(What is needed)
Copy every line in the records below that contains the word "inner".

(Dataset records)
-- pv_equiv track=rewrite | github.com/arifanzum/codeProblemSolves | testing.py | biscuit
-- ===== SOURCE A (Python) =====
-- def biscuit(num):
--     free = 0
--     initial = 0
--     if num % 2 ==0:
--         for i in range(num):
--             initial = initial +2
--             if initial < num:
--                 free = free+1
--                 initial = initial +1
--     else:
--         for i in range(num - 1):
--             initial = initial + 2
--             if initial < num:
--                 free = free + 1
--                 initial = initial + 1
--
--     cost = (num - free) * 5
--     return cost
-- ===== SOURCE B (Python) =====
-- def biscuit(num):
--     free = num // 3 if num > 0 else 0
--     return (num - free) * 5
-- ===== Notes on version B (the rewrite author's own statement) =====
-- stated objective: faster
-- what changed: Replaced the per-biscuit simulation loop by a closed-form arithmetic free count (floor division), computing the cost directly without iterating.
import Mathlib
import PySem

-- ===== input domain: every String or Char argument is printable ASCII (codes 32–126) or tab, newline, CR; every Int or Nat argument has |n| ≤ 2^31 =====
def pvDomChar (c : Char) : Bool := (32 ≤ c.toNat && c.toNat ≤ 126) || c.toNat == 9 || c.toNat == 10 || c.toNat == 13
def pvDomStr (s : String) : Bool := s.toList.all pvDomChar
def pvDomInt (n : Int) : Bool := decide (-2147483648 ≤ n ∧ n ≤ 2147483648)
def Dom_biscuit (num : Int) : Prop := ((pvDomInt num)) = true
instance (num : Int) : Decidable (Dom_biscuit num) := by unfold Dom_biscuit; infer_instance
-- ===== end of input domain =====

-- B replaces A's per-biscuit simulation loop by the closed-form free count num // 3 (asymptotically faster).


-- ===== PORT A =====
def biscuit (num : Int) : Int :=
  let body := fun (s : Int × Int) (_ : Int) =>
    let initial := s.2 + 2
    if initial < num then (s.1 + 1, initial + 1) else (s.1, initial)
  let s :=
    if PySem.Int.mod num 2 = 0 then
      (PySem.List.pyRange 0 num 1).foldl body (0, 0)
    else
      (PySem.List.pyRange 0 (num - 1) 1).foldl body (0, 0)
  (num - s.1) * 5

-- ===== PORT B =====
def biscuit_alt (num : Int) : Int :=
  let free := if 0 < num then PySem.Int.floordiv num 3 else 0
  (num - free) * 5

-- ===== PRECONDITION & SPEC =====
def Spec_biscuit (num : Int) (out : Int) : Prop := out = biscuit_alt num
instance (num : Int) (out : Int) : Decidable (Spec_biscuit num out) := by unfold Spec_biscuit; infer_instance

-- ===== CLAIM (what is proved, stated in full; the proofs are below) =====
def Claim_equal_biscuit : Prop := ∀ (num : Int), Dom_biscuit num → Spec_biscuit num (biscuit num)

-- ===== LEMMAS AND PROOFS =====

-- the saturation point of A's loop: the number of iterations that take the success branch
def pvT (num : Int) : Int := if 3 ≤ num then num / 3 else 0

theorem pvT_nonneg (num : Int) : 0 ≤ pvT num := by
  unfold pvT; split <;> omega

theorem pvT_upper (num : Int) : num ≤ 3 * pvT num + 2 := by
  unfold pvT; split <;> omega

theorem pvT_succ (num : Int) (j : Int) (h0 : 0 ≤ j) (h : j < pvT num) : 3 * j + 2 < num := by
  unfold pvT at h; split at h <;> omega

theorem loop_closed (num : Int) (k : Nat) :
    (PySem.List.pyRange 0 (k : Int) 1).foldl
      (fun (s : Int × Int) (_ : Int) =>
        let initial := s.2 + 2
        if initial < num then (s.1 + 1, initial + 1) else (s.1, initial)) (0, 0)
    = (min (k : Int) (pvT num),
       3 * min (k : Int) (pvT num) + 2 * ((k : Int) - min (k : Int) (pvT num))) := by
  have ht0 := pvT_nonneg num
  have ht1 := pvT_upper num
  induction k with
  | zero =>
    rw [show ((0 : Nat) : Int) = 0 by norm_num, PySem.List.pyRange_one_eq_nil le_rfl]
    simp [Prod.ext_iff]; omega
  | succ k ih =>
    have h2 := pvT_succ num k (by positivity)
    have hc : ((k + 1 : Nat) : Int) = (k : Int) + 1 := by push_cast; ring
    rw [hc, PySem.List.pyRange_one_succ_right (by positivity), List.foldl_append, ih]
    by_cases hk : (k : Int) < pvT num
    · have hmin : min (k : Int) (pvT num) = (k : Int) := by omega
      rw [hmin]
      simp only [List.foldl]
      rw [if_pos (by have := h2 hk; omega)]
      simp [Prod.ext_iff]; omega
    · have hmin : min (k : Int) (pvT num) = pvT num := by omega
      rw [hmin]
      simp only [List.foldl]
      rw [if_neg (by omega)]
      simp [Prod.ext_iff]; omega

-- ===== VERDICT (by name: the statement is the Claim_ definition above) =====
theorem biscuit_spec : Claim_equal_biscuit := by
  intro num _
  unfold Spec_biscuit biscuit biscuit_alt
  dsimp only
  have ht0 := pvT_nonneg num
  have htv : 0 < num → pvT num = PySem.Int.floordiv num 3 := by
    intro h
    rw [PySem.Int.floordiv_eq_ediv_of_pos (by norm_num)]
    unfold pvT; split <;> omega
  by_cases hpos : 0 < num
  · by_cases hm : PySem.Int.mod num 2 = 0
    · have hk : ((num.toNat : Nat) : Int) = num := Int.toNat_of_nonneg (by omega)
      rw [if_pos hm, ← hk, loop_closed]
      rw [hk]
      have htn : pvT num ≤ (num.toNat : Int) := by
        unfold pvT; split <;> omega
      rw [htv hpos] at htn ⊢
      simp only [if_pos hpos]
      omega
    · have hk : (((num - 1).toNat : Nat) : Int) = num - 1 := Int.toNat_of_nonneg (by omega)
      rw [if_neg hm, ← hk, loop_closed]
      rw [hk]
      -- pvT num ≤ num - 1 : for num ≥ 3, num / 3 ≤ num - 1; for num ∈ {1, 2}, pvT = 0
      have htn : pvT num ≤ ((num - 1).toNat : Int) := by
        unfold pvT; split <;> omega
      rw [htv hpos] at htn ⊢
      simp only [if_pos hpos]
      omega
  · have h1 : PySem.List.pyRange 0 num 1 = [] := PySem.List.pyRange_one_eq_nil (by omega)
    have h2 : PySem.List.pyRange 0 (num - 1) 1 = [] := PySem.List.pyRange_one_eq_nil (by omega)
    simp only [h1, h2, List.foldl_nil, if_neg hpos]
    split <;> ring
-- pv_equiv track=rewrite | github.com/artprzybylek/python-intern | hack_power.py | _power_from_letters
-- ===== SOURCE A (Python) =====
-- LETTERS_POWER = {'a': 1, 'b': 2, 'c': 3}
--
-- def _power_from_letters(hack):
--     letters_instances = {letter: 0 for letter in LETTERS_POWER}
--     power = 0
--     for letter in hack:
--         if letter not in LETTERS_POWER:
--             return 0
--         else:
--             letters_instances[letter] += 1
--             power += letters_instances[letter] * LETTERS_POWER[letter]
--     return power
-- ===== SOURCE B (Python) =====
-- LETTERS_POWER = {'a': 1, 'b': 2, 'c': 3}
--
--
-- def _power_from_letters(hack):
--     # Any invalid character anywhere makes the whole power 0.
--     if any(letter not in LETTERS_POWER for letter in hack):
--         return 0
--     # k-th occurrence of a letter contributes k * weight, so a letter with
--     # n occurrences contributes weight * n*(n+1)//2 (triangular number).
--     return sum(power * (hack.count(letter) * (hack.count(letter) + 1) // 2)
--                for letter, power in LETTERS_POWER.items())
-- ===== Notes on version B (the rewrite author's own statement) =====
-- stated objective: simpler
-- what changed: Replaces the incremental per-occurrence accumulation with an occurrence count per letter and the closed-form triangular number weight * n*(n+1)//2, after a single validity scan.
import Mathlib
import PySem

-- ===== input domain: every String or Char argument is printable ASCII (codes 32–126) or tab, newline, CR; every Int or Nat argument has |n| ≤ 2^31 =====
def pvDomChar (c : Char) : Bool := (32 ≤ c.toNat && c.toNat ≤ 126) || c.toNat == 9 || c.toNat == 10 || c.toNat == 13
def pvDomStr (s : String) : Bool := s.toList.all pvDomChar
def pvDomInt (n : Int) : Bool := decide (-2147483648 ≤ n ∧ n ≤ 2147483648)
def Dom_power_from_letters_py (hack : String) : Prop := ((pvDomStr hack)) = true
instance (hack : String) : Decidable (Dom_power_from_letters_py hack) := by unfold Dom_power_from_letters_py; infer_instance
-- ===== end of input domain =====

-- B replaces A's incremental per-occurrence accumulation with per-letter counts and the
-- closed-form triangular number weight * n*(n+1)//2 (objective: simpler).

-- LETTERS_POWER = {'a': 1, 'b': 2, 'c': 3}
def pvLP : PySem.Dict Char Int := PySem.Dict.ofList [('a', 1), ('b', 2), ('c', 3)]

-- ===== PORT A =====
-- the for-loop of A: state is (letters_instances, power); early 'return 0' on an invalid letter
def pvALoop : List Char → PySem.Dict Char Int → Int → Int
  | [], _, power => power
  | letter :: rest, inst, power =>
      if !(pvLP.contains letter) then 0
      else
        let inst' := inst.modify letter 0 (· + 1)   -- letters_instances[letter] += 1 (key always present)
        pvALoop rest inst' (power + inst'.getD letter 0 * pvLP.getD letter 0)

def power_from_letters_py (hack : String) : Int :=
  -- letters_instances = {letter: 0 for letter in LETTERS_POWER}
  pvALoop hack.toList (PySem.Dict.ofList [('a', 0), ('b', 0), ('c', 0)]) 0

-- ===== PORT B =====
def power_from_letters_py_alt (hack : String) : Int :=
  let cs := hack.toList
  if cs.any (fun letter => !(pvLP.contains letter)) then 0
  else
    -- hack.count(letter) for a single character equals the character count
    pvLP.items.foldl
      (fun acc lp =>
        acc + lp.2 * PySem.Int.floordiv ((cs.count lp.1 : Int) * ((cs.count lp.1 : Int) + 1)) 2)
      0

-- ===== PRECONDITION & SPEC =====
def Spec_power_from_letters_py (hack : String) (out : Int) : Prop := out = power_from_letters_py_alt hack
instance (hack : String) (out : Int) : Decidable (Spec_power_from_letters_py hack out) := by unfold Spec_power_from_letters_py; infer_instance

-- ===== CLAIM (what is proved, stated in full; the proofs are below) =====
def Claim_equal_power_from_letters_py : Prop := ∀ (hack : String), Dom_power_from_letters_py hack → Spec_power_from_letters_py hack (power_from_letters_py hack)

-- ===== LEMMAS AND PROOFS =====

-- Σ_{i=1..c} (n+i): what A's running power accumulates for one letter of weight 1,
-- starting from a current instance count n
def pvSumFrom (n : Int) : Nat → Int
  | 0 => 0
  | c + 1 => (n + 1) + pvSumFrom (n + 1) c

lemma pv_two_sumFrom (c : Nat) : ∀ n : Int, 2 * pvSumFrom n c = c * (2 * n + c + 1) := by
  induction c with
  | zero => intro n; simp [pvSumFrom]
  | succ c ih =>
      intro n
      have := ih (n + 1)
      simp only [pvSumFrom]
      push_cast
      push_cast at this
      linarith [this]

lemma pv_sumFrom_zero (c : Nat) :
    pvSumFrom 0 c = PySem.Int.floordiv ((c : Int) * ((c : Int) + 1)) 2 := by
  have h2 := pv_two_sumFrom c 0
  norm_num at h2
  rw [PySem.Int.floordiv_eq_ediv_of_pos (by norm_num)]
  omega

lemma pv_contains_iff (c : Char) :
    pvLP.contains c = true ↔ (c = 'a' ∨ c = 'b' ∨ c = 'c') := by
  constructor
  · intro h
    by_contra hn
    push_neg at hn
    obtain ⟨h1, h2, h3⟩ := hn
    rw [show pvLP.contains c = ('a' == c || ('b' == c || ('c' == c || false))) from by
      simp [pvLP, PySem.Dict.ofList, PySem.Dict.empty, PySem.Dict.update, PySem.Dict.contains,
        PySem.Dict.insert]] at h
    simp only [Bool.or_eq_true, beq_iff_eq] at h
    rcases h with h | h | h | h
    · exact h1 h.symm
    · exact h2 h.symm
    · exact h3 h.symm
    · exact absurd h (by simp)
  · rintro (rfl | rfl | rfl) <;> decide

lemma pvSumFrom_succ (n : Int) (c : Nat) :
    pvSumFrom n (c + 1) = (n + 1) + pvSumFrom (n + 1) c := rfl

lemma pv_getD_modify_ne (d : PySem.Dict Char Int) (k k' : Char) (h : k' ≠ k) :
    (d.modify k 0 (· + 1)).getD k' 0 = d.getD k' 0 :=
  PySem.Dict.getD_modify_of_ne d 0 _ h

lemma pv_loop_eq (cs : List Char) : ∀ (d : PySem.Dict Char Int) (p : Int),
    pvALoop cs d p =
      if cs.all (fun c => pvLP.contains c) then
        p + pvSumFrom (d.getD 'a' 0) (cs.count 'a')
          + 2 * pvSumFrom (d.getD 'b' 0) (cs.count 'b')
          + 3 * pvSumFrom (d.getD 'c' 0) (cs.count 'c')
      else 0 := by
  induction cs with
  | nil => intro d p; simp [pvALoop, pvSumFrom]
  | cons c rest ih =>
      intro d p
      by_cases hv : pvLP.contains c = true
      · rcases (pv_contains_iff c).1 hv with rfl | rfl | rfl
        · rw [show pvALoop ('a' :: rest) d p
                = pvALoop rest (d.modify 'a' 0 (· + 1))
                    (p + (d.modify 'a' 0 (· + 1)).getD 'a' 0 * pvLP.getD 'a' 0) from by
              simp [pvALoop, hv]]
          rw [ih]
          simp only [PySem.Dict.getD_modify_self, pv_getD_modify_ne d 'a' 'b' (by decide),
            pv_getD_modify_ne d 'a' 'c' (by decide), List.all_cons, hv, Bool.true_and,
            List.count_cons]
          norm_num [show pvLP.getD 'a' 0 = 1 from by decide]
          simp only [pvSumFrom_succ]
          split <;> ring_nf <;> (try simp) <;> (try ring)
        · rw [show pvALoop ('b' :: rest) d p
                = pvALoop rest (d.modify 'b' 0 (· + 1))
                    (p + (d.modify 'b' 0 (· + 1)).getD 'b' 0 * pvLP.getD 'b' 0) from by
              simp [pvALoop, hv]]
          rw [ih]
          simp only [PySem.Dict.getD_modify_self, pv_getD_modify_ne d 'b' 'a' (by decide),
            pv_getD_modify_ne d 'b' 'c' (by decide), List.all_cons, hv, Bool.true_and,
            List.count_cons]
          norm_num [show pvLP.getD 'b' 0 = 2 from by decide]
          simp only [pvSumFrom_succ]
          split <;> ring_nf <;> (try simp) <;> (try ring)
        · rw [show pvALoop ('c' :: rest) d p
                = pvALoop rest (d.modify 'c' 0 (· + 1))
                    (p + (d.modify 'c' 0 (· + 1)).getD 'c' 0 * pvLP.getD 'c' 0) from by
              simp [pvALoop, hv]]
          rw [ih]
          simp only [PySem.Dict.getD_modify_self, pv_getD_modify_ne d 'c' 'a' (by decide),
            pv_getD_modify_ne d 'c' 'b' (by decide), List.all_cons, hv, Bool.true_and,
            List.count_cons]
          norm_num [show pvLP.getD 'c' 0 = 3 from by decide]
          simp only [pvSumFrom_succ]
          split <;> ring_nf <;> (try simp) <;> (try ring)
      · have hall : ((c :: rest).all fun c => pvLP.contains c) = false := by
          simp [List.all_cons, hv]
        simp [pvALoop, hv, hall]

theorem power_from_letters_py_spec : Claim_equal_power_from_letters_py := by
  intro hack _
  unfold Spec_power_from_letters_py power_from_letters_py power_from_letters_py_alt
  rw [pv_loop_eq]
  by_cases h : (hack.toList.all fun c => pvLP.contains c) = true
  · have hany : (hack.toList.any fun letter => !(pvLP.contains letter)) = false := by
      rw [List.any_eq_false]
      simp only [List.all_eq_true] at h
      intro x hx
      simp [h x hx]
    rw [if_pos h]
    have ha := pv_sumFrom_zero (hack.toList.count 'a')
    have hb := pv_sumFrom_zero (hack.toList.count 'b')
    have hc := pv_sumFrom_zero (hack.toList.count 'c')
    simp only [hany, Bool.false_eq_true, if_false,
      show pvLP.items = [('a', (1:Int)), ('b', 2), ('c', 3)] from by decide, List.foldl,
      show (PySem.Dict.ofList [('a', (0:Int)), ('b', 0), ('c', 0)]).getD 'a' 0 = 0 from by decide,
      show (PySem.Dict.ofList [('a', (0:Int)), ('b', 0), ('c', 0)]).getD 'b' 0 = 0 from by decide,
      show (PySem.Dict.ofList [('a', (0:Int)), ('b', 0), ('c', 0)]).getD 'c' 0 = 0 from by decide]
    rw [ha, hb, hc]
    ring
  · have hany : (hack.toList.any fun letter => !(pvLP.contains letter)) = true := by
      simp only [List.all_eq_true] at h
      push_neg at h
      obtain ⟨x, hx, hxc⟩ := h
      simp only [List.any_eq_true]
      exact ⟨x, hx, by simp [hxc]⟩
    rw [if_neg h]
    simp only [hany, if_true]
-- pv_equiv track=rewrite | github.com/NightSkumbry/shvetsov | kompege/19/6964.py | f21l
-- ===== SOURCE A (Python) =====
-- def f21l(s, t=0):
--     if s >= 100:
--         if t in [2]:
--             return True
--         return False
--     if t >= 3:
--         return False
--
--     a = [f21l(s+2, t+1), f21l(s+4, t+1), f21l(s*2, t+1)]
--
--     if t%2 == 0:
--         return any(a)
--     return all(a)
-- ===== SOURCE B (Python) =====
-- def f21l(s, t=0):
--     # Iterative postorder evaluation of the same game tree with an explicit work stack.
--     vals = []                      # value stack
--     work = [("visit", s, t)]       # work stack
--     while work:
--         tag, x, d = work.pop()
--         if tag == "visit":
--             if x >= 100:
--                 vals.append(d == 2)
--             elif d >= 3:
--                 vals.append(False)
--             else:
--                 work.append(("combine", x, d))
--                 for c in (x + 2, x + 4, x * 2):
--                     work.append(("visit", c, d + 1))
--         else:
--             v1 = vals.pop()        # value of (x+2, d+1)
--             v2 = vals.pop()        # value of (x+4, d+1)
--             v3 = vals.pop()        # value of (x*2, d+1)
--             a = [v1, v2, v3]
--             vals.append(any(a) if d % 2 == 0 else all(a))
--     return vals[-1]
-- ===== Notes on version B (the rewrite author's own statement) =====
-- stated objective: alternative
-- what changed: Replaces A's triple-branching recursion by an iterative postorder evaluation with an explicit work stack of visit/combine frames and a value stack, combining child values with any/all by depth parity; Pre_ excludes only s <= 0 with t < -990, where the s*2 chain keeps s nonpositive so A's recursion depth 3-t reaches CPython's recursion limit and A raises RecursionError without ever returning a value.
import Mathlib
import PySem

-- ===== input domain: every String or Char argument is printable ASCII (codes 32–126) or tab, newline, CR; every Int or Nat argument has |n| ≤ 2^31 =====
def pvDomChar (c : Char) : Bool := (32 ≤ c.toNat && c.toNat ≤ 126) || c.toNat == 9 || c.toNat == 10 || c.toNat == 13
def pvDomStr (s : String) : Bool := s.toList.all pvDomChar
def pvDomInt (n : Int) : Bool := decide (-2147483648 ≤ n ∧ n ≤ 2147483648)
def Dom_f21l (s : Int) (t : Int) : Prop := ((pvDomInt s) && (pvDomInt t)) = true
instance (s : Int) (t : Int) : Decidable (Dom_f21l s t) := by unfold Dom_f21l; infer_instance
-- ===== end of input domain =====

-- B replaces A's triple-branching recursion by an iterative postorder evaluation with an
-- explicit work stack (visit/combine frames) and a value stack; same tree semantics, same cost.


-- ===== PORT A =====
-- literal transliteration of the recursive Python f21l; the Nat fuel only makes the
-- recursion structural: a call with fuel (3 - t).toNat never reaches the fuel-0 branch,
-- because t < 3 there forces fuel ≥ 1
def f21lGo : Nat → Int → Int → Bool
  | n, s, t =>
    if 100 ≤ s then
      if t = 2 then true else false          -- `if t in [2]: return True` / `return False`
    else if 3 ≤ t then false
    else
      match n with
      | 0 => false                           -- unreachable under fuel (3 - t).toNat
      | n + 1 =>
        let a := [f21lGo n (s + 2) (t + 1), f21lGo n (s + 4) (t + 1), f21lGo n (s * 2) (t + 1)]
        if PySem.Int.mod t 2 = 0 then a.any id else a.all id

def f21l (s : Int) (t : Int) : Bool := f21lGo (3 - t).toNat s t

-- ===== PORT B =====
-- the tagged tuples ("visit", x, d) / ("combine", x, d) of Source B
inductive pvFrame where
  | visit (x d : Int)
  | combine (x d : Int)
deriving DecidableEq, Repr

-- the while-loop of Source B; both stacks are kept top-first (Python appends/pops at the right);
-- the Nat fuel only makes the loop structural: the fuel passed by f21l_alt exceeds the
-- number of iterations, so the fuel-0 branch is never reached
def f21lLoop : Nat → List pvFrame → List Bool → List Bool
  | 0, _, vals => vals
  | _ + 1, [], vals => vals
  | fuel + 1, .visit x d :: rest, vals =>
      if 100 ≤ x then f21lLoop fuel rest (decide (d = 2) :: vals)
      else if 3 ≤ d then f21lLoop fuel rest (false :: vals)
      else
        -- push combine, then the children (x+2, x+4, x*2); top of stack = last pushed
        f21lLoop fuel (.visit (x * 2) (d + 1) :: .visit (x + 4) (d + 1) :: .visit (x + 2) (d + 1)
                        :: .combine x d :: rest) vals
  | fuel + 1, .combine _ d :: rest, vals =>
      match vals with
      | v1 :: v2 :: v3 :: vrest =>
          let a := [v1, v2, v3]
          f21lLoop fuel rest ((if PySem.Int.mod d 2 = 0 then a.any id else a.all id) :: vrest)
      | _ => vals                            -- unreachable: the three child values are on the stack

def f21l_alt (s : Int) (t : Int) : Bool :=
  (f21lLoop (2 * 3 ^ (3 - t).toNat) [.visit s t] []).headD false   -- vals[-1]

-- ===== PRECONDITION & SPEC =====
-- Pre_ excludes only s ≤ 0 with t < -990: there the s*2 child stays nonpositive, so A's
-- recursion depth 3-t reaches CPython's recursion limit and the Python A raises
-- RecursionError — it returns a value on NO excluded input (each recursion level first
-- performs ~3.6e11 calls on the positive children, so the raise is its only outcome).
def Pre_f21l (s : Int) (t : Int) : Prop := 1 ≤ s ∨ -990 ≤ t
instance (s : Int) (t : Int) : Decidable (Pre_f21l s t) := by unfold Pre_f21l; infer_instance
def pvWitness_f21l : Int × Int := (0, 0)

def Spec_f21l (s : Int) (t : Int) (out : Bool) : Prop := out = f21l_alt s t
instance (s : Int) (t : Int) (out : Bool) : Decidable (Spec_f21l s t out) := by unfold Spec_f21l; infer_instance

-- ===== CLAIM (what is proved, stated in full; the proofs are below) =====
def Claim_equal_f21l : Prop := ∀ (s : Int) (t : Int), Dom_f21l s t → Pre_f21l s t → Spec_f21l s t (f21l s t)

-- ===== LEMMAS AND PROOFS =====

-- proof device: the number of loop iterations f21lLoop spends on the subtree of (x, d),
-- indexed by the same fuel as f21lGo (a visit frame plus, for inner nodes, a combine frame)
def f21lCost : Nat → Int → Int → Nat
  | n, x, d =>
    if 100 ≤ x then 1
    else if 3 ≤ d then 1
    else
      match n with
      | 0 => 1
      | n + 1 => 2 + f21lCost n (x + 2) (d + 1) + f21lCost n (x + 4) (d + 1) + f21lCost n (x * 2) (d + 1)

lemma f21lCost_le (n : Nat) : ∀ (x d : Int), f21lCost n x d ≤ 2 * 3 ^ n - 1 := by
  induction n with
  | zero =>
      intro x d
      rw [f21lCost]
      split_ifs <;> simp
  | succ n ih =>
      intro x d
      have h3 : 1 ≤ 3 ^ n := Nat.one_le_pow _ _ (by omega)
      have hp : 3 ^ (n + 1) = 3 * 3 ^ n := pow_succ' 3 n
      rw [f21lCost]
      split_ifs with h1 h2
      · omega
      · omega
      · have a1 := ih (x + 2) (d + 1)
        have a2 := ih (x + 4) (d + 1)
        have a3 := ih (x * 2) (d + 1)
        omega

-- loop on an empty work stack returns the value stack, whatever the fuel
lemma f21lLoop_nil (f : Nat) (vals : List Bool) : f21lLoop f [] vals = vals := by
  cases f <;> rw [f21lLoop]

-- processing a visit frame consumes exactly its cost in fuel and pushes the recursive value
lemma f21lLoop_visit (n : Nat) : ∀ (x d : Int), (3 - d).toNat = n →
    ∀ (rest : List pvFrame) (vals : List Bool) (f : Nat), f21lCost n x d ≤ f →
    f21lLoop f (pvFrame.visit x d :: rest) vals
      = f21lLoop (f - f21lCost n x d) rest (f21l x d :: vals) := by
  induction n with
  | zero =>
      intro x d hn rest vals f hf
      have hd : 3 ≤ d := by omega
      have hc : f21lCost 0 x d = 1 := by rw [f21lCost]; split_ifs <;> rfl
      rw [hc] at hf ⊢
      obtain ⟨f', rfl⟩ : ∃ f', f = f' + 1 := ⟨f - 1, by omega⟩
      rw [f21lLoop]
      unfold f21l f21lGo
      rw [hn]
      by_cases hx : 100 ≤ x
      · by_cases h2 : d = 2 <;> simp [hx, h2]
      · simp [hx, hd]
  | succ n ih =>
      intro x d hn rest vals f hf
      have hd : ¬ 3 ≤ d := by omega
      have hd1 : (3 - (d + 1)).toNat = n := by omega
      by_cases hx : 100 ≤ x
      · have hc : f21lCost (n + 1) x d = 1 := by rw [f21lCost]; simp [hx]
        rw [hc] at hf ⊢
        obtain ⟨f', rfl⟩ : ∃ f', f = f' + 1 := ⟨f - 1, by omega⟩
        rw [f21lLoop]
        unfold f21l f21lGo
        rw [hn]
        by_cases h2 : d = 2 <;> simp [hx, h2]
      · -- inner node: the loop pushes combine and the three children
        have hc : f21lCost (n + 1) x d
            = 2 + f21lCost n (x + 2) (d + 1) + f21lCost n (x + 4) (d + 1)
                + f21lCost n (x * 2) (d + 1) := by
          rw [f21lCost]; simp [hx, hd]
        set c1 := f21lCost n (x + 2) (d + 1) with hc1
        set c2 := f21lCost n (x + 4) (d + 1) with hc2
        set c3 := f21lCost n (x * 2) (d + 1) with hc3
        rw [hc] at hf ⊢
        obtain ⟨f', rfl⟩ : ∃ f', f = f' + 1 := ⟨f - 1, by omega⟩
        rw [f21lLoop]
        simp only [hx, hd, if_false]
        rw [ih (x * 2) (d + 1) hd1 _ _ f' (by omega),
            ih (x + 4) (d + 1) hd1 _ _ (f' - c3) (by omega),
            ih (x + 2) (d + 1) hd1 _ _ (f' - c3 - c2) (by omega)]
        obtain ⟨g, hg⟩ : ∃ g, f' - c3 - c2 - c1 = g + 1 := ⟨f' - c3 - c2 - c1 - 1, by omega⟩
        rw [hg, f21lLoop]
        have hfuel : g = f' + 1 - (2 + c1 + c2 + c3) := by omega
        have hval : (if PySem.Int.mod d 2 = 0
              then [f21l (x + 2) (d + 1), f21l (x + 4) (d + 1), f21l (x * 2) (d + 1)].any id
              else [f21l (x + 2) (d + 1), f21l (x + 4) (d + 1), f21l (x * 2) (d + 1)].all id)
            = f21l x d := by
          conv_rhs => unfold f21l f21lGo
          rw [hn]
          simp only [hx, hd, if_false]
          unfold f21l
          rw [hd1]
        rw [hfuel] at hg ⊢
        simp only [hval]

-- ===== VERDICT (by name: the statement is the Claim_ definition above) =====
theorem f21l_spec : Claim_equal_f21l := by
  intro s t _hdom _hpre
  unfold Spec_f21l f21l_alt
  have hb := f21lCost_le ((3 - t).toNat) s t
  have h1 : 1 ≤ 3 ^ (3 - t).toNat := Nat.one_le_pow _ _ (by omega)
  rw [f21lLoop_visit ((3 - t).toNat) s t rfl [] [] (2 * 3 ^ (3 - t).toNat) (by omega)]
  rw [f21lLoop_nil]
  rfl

(Output for this exercise)
-- indexed by the same fuel as f21lGo (a visit frame plus, for inner nodes, a combine frame)
      · -- inner node: the loop pushes combine and the three children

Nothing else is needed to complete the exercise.